I'm a college student. I love to dance and write. I'm a missionary. I'm a Mormon.

About Me

I grew up in the rainy state of Oregon, USA. Perhaps overly involved in extra-curriculars, I was on my high school dance team, Opinion-editor of my high school newspaper, involved with service organizations such as Key Club and National Honor Society as well as volunteering at an assisted living facility. I just finished my freshman year of college where I was a layout designer for a Women's journal and was apart of the Hip-Hop club. I love hiking, boating, skiing, anything to get me outside, especially anywhere near mountains or water. I am the oldest of four children. My mother is a nurse. My father is an accountant and my step-mother is from Brazil. I also love to read, write, learn and think; I very much enjoy school and take great pride and joy in education. I like spending time alone, especially while in nature, however I also like to spend time with friends and meeting new people. I'm also a concert junkie; I love going to concerts especially dirt-cheap hole-in-the-wall kind of ones for bands most people have never even heard of.

Why I am a Mormon

I've been a member my entire life. I've grown up with this type of lifestyle and the teachings of this church are second nature to me. It wasn't until my mother started making some very poor choices and falling away from the church that I questioned the teachings and principles that had been part of my life since day one. I started to doubt. I became depressed. It felt as if everything in my life was going wrong and I was powerless to do anything. Thats when I realized I had stopped. I had stopped believing. I stopped reading my scriptures and praying. I still went to church but I was just going through the motions. I stopped trusting in God. I stopped believing that he loved me. I knew that I had come to a crossroads in my life, I either believed in God and this church or I didn't, I could no longer walk the line of doubt and feigned faithfulness. So I prayed. I fasted. I read my scriptures. I payed better attention in church meetings. I tried to be a more Christ-like person. It was a gradual process of re-devotion. I often got frustrated because I didn't get answers in the way I wanted. It was a difficult process, with many failures. I doubted on the daily and thought of giving up more than once. But what kept me going was in my darkest moments, when I was completely at rock bottom, and I could do nothing else but cry out to the God I wasn't sure if I believed in, I knew he was there. I knew he was watching over me and I knew he loved me.
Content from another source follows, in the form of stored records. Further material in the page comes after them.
-- pv_equiv track=rewrite | github.com/PedroSanchesAgatti/ProjetoIntegrador01 | criptografia.py | descriptografia
-- ===== SOURCE A (Python) =====
-- def multiplicacao_matrizes(matrix_1, matrix_2):
--     resultado = []
--     for i in range(len(matrix_1)):
--         linha = []
--         for j in range(len(matrix_2[0])):
--             soma = 0
--             for k in range(len(matrix_1[0])):
--                 soma += matrix_1[i][k] * matrix_2[k][j]
--             linha.append(soma)
--         resultado.append(linha)
--
--     return resultado
--
-- def descriptografia(palavra):
--     lista = ["A","B","C","D","E","F","G","H","I","J","K","L","M","N","O","P","Q","R","S","T","U","V","W","X","Y","Z","0","1","2","3","4","5","6","7","8","9"]
--     chave = [[58, -87], [-29, 116]]
--     x = [[], []]
--     cont = 0
--     par=True
--     if len(palavra) % 2 == 1:
--         palavra =palavra[:-1]
--         par=False
--     for letra in palavra:
--         if cont % 2 == 0:
--             x[0].append(lista.index(letra))
--         else:
--             x[1].append(lista.index(letra))
--         cont += 1
--     matrix=multiplicacao_matrizes(chave,x)
--     matrix=[[x%36 for x in row]for row in matrix]
--     resultado=""
--     for j in range(len(matrix[0])):
--         resultado+=lista[matrix[0][j]]
--         resultado+=lista[matrix[1][j]]
--     if par==False:
--         resultado=resultado[:-1]
--     return resultado
-- ===== SOURCE B (Python) =====
-- def descriptografia(palavra):
--     lista = ["A","B","C","D","E","F","G","H","I","J","K","L","M","N","O","P","Q","R","S","T","U","V","W","X","Y","Z","0","1","2","3","4","5","6","7","8","9"]
--     impar = len(palavra) % 2 == 1
--     if impar:
--         palavra = palavra[:-1]
--     saida = []
--     it = iter(palavra)
--     for a, b in zip(it, it):
--         ia = lista.index(a)
--         ib = lista.index(b)
--         saida.append(lista[(58 * ia - 87 * ib) % 36])
--         saida.append(lista[(-29 * ia + 116 * ib) % 36])
--     resultado = "".join(saida)
--     if impar:
--         resultado = resultado[:-1]
--     return resultado
-- ===== Notes on version B (the rewrite author's own statement) =====
-- stated objective: simpler
-- what changed: Drops the generic 3-nested matrix-multiplication helper and the two-row split/reassemble: B makes one linear pass over consecutive character pairs, computing the two output indices per pair with closed-form arithmetic (58*ia-87*ib)%36 and (-29*ia+116*ib)%36.
import Mathlib
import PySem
It took me over a year of this soul-searching when I finally realized, I had my answer. I had always had my answer. I knew this gospel is true. I knew the atonement was real because I had seen it work. I've witnessed my mother's life become completely devoid of light and joy without it. I've tasted of the sweet joy that comes with true repentance. I didn't get my answer the way I expected, but I got an answer. This church is true. It's the only way to true peace and joy. Its a hard life to live, but its worth it.

How I live my faith

I'm a young adult so I am learning how to live the gospel not strictly apart of a nuclear family environment. I try to live my faith in a community with the other latter-day saint young college students around me. I contribute to an environment of love and acceptance in my dorm, hall and ward to help make it easier for everyone to live the gospel. I try to get my non-member friends to be apart of all aspects of my life, including church related things, so that I can share what I love with them. I've been called as a missionary for this church to bring the joy of this gospel to those who have not yet have the privilege of experiencing it yet. I live this gospel by being an example of what I preach.